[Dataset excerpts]
-.-.-

-- pv_equiv track=rewrite | github.com/olivercalder/association-rule | eclat.py | get_itemsets
-- ===== SOURCE A (Python) =====
-- def get_itemsets(bit_vectors, items):
--     # items is a list of item names, where the index of a given item name
--     # corresponds to the bit index of the item in the item bit vectors.
--     itemsets = []
--     for entry in bit_vectors:
--         item_vector = entry[0]
--         itemset = []
--         for i in range(len(items)):
--             if item_vector & (1 << i):
--                 itemset.append(items[i])
--         itemsets.append(itemset)
--     return itemsets
-- ===== SOURCE B (Python) =====
-- def get_itemsets(bit_vectors, items):
--     # items is a list of item names, where the index of a given item name
--     # corresponds to the bit index of the item in the item bit vectors.
--     n = len(items)
--     modulus = 1 << n
--     itemsets = []
--     for entry in bit_vectors:
--         v = entry[0] % modulus  # keep only the n relevant bits (nonnegative)
--         itemset = []
--         while v:
--             i = v.bit_length() - 1  # highest set bit
--             itemset.append(items[i])
--             v -= 1 << i
--         itemset.reverse()
--         itemsets.append(itemset)
--     return itemsets
-- ===== Notes on version B (the rewrite author's own statement) =====
-- stated objective: alternative
-- what changed: Instead of testing every one of the len(items) bit positions per entry, B reduces the vector modulo 2^len(items) and peels off only the set bits from the top via bit_length; it trades the full positional scan for one loop iteration per set bit.
import Mathlib
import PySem

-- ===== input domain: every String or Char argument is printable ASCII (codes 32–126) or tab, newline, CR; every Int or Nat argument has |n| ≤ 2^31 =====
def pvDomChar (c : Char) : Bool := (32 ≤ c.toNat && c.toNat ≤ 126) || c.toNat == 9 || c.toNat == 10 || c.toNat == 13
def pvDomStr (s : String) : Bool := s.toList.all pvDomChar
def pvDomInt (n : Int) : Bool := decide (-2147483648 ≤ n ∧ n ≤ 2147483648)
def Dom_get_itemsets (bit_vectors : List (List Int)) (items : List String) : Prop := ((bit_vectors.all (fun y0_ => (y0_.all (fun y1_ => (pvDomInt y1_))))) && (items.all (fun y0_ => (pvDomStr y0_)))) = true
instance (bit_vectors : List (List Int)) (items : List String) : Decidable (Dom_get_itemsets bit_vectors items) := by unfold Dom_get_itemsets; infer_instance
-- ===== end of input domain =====

-- B replaces A's scan of every bit position with a peel-off loop over the set bits only
-- (entry[0] % 2^len(items), then repeatedly remove the highest set bit via bit_length).

-- ===== PORT A =====
-- A: for each entry, item_vector = entry[0]; scan i in range(len(items)), append items[i] when bit i is set.
def get_itemsets (bit_vectors : List (List Int)) (items : List String) : List (List String) :=
  bit_vectors.foldl (fun itemsets entry =>
    let item_vector : Int := (PySem.List.pyGet? entry 0).getD 0   -- entry[0]; Pre_ excludes empty entries (IndexError)
    let itemset : List String :=
      (PySem.List.pyRange 0 (items.length : Int)).foldl (fun acc i =>
        if PySem.Int.band item_vector ((1 : Int) <<< i.toNat) ≠ 0 then
          acc ++ [PySem.List.pyGetD items i ""]    -- items[i]; i < len items on every reached branch
        else acc) []
    itemsets ++ [itemset]) []

-- ===== PORT B =====
-- B helper: while v: i = v.bit_length() - 1; itemset.append(items[i]); v -= 1 << i
def pvPeelLoop (items : List String) (v : Int) (itemset : List String) : List String :=
  if _h : v ≤ 0 then itemset    -- `while v:`; v is always ≥ 0 here, so falsity of the guard is v = 0
  else
    pvPeelLoop items (v - (1 : Int) <<< (PySem.Int.bitLength v - 1))
      (itemset ++ [PySem.List.pyGetD items ((PySem.Int.bitLength v - 1 : Nat) : Int) ""])
termination_by v.toNat
decreasing_by
  have h0 : 0 < (2 : Nat) ^ (PySem.Int.bitLength v - 1) := Nat.two_pow_pos _
  have hc : ((2 ^ (PySem.Int.bitLength v - 1) : Nat) : Int)
      = 2 ^ (PySem.Int.bitLength v - 1) := by push_cast; ring
  rw [Int.shiftLeft_eq, one_mul]
  omega

def get_itemsets_alt (bit_vectors : List (List Int)) (items : List String) : List (List String) :=
  let n := items.length
  let modulus : Int := (1 : Int) <<< n
  bit_vectors.foldl (fun itemsets entry =>
    let v : Int := PySem.Int.mod ((PySem.List.pyGet? entry 0).getD 0) modulus   -- entry[0] % modulus
    itemsets ++ [(pvPeelLoop items v []).reverse]) []

-- ===== PRECONDITION & SPEC =====
-- Pre_ excludes exactly the inputs where Python A raises: an entry that is the empty list (entry[0] is an IndexError).
def Pre_get_itemsets (bit_vectors : List (List Int)) (items : List String) : Prop :=
  ∀ e ∈ bit_vectors, e ≠ []
instance (bit_vectors : List (List Int)) (items : List String) : Decidable (Pre_get_itemsets bit_vectors items) := by unfold Pre_get_itemsets; infer_instance
def pvWitness_get_itemsets : List (List Int) × List String := ([[5], [0], [-2]], ["a", "b", "c"])

def Spec_get_itemsets (bit_vectors : List (List Int)) (items : List String) (out : List (List String)) : Prop := out = get_itemsets_alt bit_vectors items
instance (bit_vectors : List (List Int)) (items : List String) (out : List (List String)) : Decidable (Spec_get_itemsets bit_vectors items out) := by unfold Spec_get_itemsets; infer_instance

-- ===== CLAIM (what is proved, stated in full; the proofs are below) =====
def Claim_equal_get_itemsets : Prop := ∀ (bit_vectors : List (List Int)) (items : List String), Dom_get_itemsets bit_vectors items → Pre_get_itemsets bit_vectors items → Spec_get_itemsets bit_vectors items (get_itemsets bit_vectors items)

-- ===== LEMMAS AND PROOFS =====

lemma pv_toNat_two_pow (n : Nat) : ((2 : Int) ^ n).toNat = 2 ^ n := by
  rw [show ((2 : Int) ^ n) = ((2 ^ n : Nat) : Int) by push_cast; ring, Int.toNat_natCast]

-- Nat: the bit i of x, read as x &&& 2^i, is the difference of consecutive mod-powers.
lemma pv_nat_and_two_pow_mod (x i : Nat) : x % 2 ^ (i + 1) = x % 2 ^ i + (x &&& 2 ^ i) := by
  rw [pow_succ, Nat.mod_mul, Nat.and_two_pow]
  rcases Nat.mod_two_eq_zero_or_one (x / 2 ^ i) with h | h <;>
    simp [Nat.testBit, h, Nat.shiftRight_eq_div_pow]

-- Int emod of a negative number, in terms of -v-1.
lemma pv_emod_neg (u : Nat) (m : Int) (hm : 0 < m) :
    (-(u : Int) - 1) % m = m - 1 - ((u : Int) % m) := by
  have h1 : (-(u : Int) - 1) = (m - 1 - ((u : Int) % m)) + m * (-((u : Int) / m) - 1) := by
    have := Int.mul_ediv_add_emod (u : Int) m
    ring_nf
    omega
  have h2 : 0 ≤ (u : Int) % m := Int.emod_nonneg _ (by omega)
  have h3 : (u : Int) % m < m := Int.emod_lt_of_pos _ hm
  rw [h1, Int.add_mul_emod_self_left, Int.emod_eq_of_lt (by omega) (by omega)]

-- Python-exact band against a power of two = difference of consecutive emod-powers, for EVERY integer.
lemma pv_one_shl_int (n : Nat) : (1 : Int) <<< ((n : Int)) = (2 : Int) ^ n := by
  show ((Nat.shiftLeft' false 1 n : Nat) : Int) = (2 : Int) ^ n
  rw [Nat.shiftLeft'_false, Nat.one_shiftLeft]
  push_cast
  ring

lemma pv_band_two_pow (v : Int) (n : Nat) :
    PySem.Int.band v ((2 : Int) ^ n) = v % 2 ^ (n + 1) - v % 2 ^ n := by
  rcases le_or_gt 0 v with hv | hv
  · obtain ⟨x, rfl⟩ := Int.eq_ofNat_of_zero_le hv
    rw [PySem.Int.band_of_nonneg (by positivity) (by positivity), pv_toNat_two_pow,
      Int.toNat_natCast]
    have hb := pv_nat_and_two_pow_mod x n
    have c1 : ((x : Int)) % 2 ^ (n + 1) = ((x % 2 ^ (n + 1) : Nat) : Int) := by push_cast; ring
    have c2 : ((x : Int)) % 2 ^ n = ((x % 2 ^ n : Nat) : Int) := by push_cast; ring
    rw [c1, c2]
    omega
  · -- v < 0 : band takes the branch ↑(b.toNat - (b.toNat &&& (-v - 1).toNat))
    have hb : (0 : Int) ≤ 2 ^ n := by positivity
    have hneg : ¬ (0 : Int) ≤ v := by omega
    unfold PySem.Int.band
    simp only [hneg, if_false, hb, if_true]
    set u : Nat := (-v - 1).toNat with hu
    have hvu : v = -(u : Int) - 1 := by omega
    have hand : ((2 : Int) ^ n).toNat &&& u = u &&& 2 ^ n := by
      rw [pv_toNat_two_pow]; exact Nat.and_comm _ _
    have hle : u &&& 2 ^ n ≤ 2 ^ n := Nat.and_le_right
    have hlem := pv_nat_and_two_pow_mod u n
    have e1 : (-(u : Int) - 1) % 2 ^ (n + 1) = 2 ^ (n + 1) - 1 - ((u : Int) % 2 ^ (n + 1)) :=
      pv_emod_neg u _ (by positivity)
    have e2 : (-(u : Int) - 1) % 2 ^ n = 2 ^ n - 1 - ((u : Int) % 2 ^ n) :=
      pv_emod_neg u _ (by positivity)
    have cu1 : ((u : Int)) % 2 ^ (n + 1) = ((u % 2 ^ (n + 1) : Nat) : Int) := by push_cast; ring
    have cu2 : ((u : Int)) % 2 ^ n = ((u % 2 ^ n : Nat) : Int) := by push_cast; ring
    have hc1 : ((2 ^ n : Nat) : Int) = 2 ^ n := by push_cast; ring
    have hc2 : ((2 ^ (n + 1) : Nat) : Int) = 2 ^ (n + 1) := by push_cast; ring
    have h2n' : ((2 : Nat) ^ (n + 1)) = 2 * 2 ^ n := by ring
    rw [hand, pv_toNat_two_pow, hvu, e1, e2]
    omega

-- band v (1 <<< n) is either 0 or 2^n.
lemma pv_band_cases (v : Int) (n : Nat) :
    PySem.Int.band v ((2 : Int) ^ n) = 0 ∨ PySem.Int.band v ((2 : Int) ^ n) = 2 ^ n := by
  rw [pv_band_two_pow]
  have hpos : (0 : Int) < 2 ^ n := by positivity
  have hdvd : (2 : Int) ^ n ∣ 2 ^ (n + 1) := pow_dvd_pow 2 (by omega)
  have h2 : 0 ≤ v % 2 ^ (n + 1) := Int.emod_nonneg _ (by positivity)
  have h3 : v % 2 ^ (n + 1) < 2 ^ (n + 1) := Int.emod_lt_of_pos _ (by positivity)
  have h4 : 0 ≤ v % 2 ^ n := Int.emod_nonneg _ (by omega)
  have h5 : v % 2 ^ n < 2 ^ n := Int.emod_lt_of_pos _ hpos
  have h6 : (v % 2 ^ (n + 1)) % 2 ^ n = v % 2 ^ n := Int.emod_emod_of_dvd v hdvd
  have hq := Int.mul_ediv_add_emod (v % 2 ^ (n + 1)) (2 ^ n)
  rw [h6] at hq
  have h8 : 0 ≤ v % 2 ^ (n + 1) / 2 ^ n := Int.ediv_nonneg h2 (by omega)
  have h9 : v % 2 ^ (n + 1) / 2 ^ n < 2 := by
    apply Int.ediv_lt_of_lt_mul hpos
    have : (2 : Int) ^ (n + 1) = 2 * 2 ^ n := by ring
    omega
  have hq01 : v % 2 ^ (n + 1) / 2 ^ n = 0 ∨ v % 2 ^ (n + 1) / 2 ^ n = 1 := by omega
  rcases hq01 with h | h <;> rw [h] at hq <;> [rw [mul_zero] at hq; rw [mul_one] at hq] <;> omega

-- bitLength is pinned between consecutive powers of two.
lemma pv_bitLength_eq (m : Int) (n : Nat) (h1 : 2 ^ n ≤ m) (h2 : m < 2 ^ (n + 1)) :
    PySem.Int.bitLength m = n + 1 := by
  have hp : (0 : Int) < 2 ^ n := by positivity
  have hm0 : m ≠ 0 := by omega
  have ha : m.natAbs < 2 ^ PySem.Int.bitLength m := PySem.Int.lt_two_pow_bitLength m
  have hb : 2 ^ (PySem.Int.bitLength m - 1) ≤ m.natAbs := PySem.Int.two_pow_bitLength_le m hm0
  have hc1 : ((2 ^ n : Nat) : Int) = 2 ^ n := by push_cast; ring
  have hc2 : ((2 ^ (n + 1) : Nat) : Int) = 2 ^ (n + 1) := by push_cast; ring
  have hlo : 2 ^ n ≤ m.natAbs := by omega
  have hhi : m.natAbs < 2 ^ (n + 1) := by omega
  have l1 : n < PySem.Int.bitLength m :=
    (Nat.pow_lt_pow_iff_right (by omega)).mp (lt_of_le_of_lt hlo ha)
  have l2 : PySem.Int.bitLength m - 1 < n + 1 :=
    (Nat.pow_lt_pow_iff_right (by omega)).mp (lt_of_le_of_lt hb hhi)
  omega

-- the peel loop's accumulator comes out in front
lemma pv_peelLoop_acc_bounded (items : List String) :
    ∀ (k : Nat) (v : Int) (acc : List String), v.toNat ≤ k →
      pvPeelLoop items v acc = acc ++ pvPeelLoop items v [] := by
  intro k
  induction k with
  | zero =>
    intro v acc h
    have hv : v ≤ 0 := by omega
    conv_lhs => rw [pvPeelLoop.eq_def]
    conv_rhs => rw [pvPeelLoop.eq_def]
    simp [hv]
  | succ k ih =>
    intro v acc h
    by_cases hv : v ≤ 0
    · conv_lhs => rw [pvPeelLoop.eq_def]
      conv_rhs => rw [pvPeelLoop.eq_def]
      simp [hv]
    · have hdec : (v - (1 : Int) <<< (PySem.Int.bitLength v - 1)).toNat ≤ k := by
        have h1 := PySem.Int.two_pow_bitLength_le v (by omega)
        have h0 : 0 < (2 : Nat) ^ (PySem.Int.bitLength v - 1) := Nat.two_pow_pos _
        have hc : ((2 ^ (PySem.Int.bitLength v - 1) : Nat) : Int)
            = 2 ^ (PySem.Int.bitLength v - 1) := by push_cast; ring
        rw [Int.shiftLeft_eq, one_mul]
        omega
      conv_lhs => rw [pvPeelLoop.eq_def]
      conv_rhs => rw [pvPeelLoop.eq_def]
      simp only [dif_neg hv]
      rw [ih _ (acc ++ [PySem.List.pyGetD items ((PySem.Int.bitLength v - 1 : Nat) : Int) ""]) hdec,
        ih _ ([] ++ [PySem.List.pyGetD items ((PySem.Int.bitLength v - 1 : Nat) : Int) ""]) hdec]
      simp

lemma pv_peelLoop_acc (items : List String) (v : Int) (acc : List String) :
    pvPeelLoop items v acc = acc ++ pvPeelLoop items v [] :=
  pv_peelLoop_acc_bounded items v.toNat v acc (le_refl _)

-- the per-entry core: A's scan over range(len(items)) equals B's peel of entry[0] % 2^n.
lemma pv_inner (items : List String) (v : Int) (n : Nat) :
    (PySem.List.pyRange 0 (n : Int)).foldl (fun acc i =>
        if PySem.Int.band v ((1 : Int) <<< i.toNat) ≠ 0 then
          acc ++ [PySem.List.pyGetD items i ""]
        else acc) []
      = (pvPeelLoop items (PySem.Int.mod v ((1 : Int) <<< n)) []).reverse := by
  induction n with
  | zero =>
    have hr : PySem.List.pyRange 0 ((0 : Nat) : Int) = [] := by decide
    have hm : PySem.Int.mod v ((1 : Int) <<< (0 : Nat)) = 0 := by
      rw [show ((1 : Int) <<< (0 : Nat)) = 1 by decide,
        PySem.Int.mod_eq_emod_of_pos one_pos, Int.emod_one]
    rw [hr, hm, pvPeelLoop.eq_def]
    simp
  | succ n ih =>
    have hpos : (0 : Int) < 2 ^ n := by positivity
    have hrange : PySem.List.pyRange 0 ((n : Int) + 1)
        = PySem.List.pyRange 0 (n : Int) ++ [(n : Int)] :=
      PySem.List.pyRange_one_succ_right (by exact_mod_cast Nat.zero_le n)
    have hcast : ((n + 1 : Nat) : Int) = (n : Int) + 1 := by push_cast; ring
    rw [hcast, hrange, List.foldl_append]
    have hm : PySem.Int.mod v ((1 : Int) <<< n) = v % 2 ^ n := by
      rw [Int.shiftLeft_eq, one_mul]; exact PySem.Int.mod_eq_emod_of_pos hpos
    have hm1 : PySem.Int.mod v ((1 : Int) <<< (n + 1)) = v % 2 ^ (n + 1) := by
      rw [Int.shiftLeft_eq, one_mul]; exact PySem.Int.mod_eq_emod_of_pos (by positivity)
    have hband := pv_band_two_pow v n
    have hmod_nonneg : 0 ≤ v % 2 ^ n := Int.emod_nonneg _ (by omega)
    have hmod_lt : v % 2 ^ n < 2 ^ n := Int.emod_lt_of_pos _ hpos
    have htn : ((n : Int)).toNat = n := Int.toNat_natCast n
    simp only [List.foldl_cons, List.foldl_nil, Int.toNat_natCast, pv_one_shl_int] at ih ⊢
    rcases pv_band_cases v n with h0 | h1
    · -- bit n clear: mods agree, branch not taken
      rw [if_neg (not_ne_iff.mpr h0), ih, hm, hm1,
        show v % 2 ^ (n + 1) = v % 2 ^ n from by omega]
    · -- bit n set: the high bit peels first
      rw [if_pos (by rw [h1]; exact (by positivity : (0 : Int) < 2 ^ n).ne'), ih, hm, hm1,
        show v % 2 ^ (n + 1) = v % 2 ^ n + 2 ^ n from by omega]
      have hmle : ¬ (v % 2 ^ n + 2 ^ n ≤ 0) := by omega
      have hbl : PySem.Int.bitLength (v % 2 ^ n + 2 ^ n) = n + 1 := by
        apply pv_bitLength_eq _ n (by omega)
        have : (2 : Int) ^ (n + 1) = 2 ^ n + 2 ^ n := by ring
        omega
      conv_rhs => rw [pvPeelLoop.eq_def]
      rw [dif_neg hmle, hbl]
      simp only [Nat.add_sub_cancel, Int.shiftLeft_eq, one_mul, add_sub_cancel_right]
      conv_rhs => rw [pv_peelLoop_acc]
      simp

-- ===== VERDICT (by name: the statement is the Claim_ definition above) =====
theorem get_itemsets_spec : Claim_equal_get_itemsets := by
  intro bvs items _ _
  unfold Spec_get_itemsets get_itemsets get_itemsets_alt
  simp only [PySem.List.foldl_append_singleton_eq_map, List.nil_append]
  apply List.map_congr_left
  intro entry _
  have := pv_inner items ((PySem.List.pyGet? entry 0).getD 0) items.length
  simpa using this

-.-.-

> [What is needed]
From the data above, return every line from the line that has "0 (n : Int) ++" up to and including the line that has "theorem get_itemsets_spec : Claim_equal_get_itemsets", exactly.

> [Answer section]
        = PySem.List.pyRange 0 (n : Int) ++ [(n : Int)] :=
      PySem.List.pyRange_one_succ_right (by exact_mod_cast Nat.zero_le n)
    have hcast : ((n + 1 : Nat) : Int) = (n : Int) + 1 := by push_cast; ring
    rw [hcast, hrange, List.foldl_append]
    have hm : PySem.Int.mod v ((1 : Int) <<< n) = v % 2 ^ n := by
      rw [Int.shiftLeft_eq, one_mul]; exact PySem.Int.mod_eq_emod_of_pos hpos
    have hm1 : PySem.Int.mod v ((1 : Int) <<< (n + 1)) = v % 2 ^ (n + 1) := by
      rw [Int.shiftLeft_eq, one_mul]; exact PySem.Int.mod_eq_emod_of_pos (by positivity)
    have hband := pv_band_two_pow v n
    have hmod_nonneg : 0 ≤ v % 2 ^ n := Int.emod_nonneg _ (by omega)
    have hmod_lt : v % 2 ^ n < 2 ^ n := Int.emod_lt_of_pos _ hpos
    have htn : ((n : Int)).toNat = n := Int.toNat_natCast n
    simp only [List.foldl_cons, List.foldl_nil, Int.toNat_natCast, pv_one_shl_int] at ih ⊢
    rcases pv_band_cases v n with h0 | h1
    · -- bit n clear: mods agree, branch not taken
      rw [if_neg (not_ne_iff.mpr h0), ih, hm, hm1,
        show v % 2 ^ (n + 1) = v % 2 ^ n from by omega]
    · -- bit n set: the high bit peels first
      rw [if_pos (by rw [h1]; exact (by positivity : (0 : Int) < 2 ^ n).ne'), ih, hm, hm1,
        show v % 2 ^ (n + 1) = v % 2 ^ n + 2 ^ n from by omega]
      have hmle : ¬ (v % 2 ^ n + 2 ^ n ≤ 0) := by omega
      have hbl : PySem.Int.bitLength (v % 2 ^ n + 2 ^ n) = n + 1 := by
        apply pv_bitLength_eq _ n (by omega)
        have : (2 : Int) ^ (n + 1) = 2 ^ n + 2 ^ n := by ring
        omega
      conv_rhs => rw [pvPeelLoop.eq_def]
      rw [dif_neg hmle, hbl]
      simp only [Nat.add_sub_cancel, Int.shiftLeft_eq, one_mul, add_sub_cancel_right]
      conv_rhs => rw [pv_peelLoop_acc]
      simp

-- ===== VERDICT (by name: the statement is the Claim_ definition above) =====
theorem get_itemsets_spec : Claim_equal_get_itemsets := by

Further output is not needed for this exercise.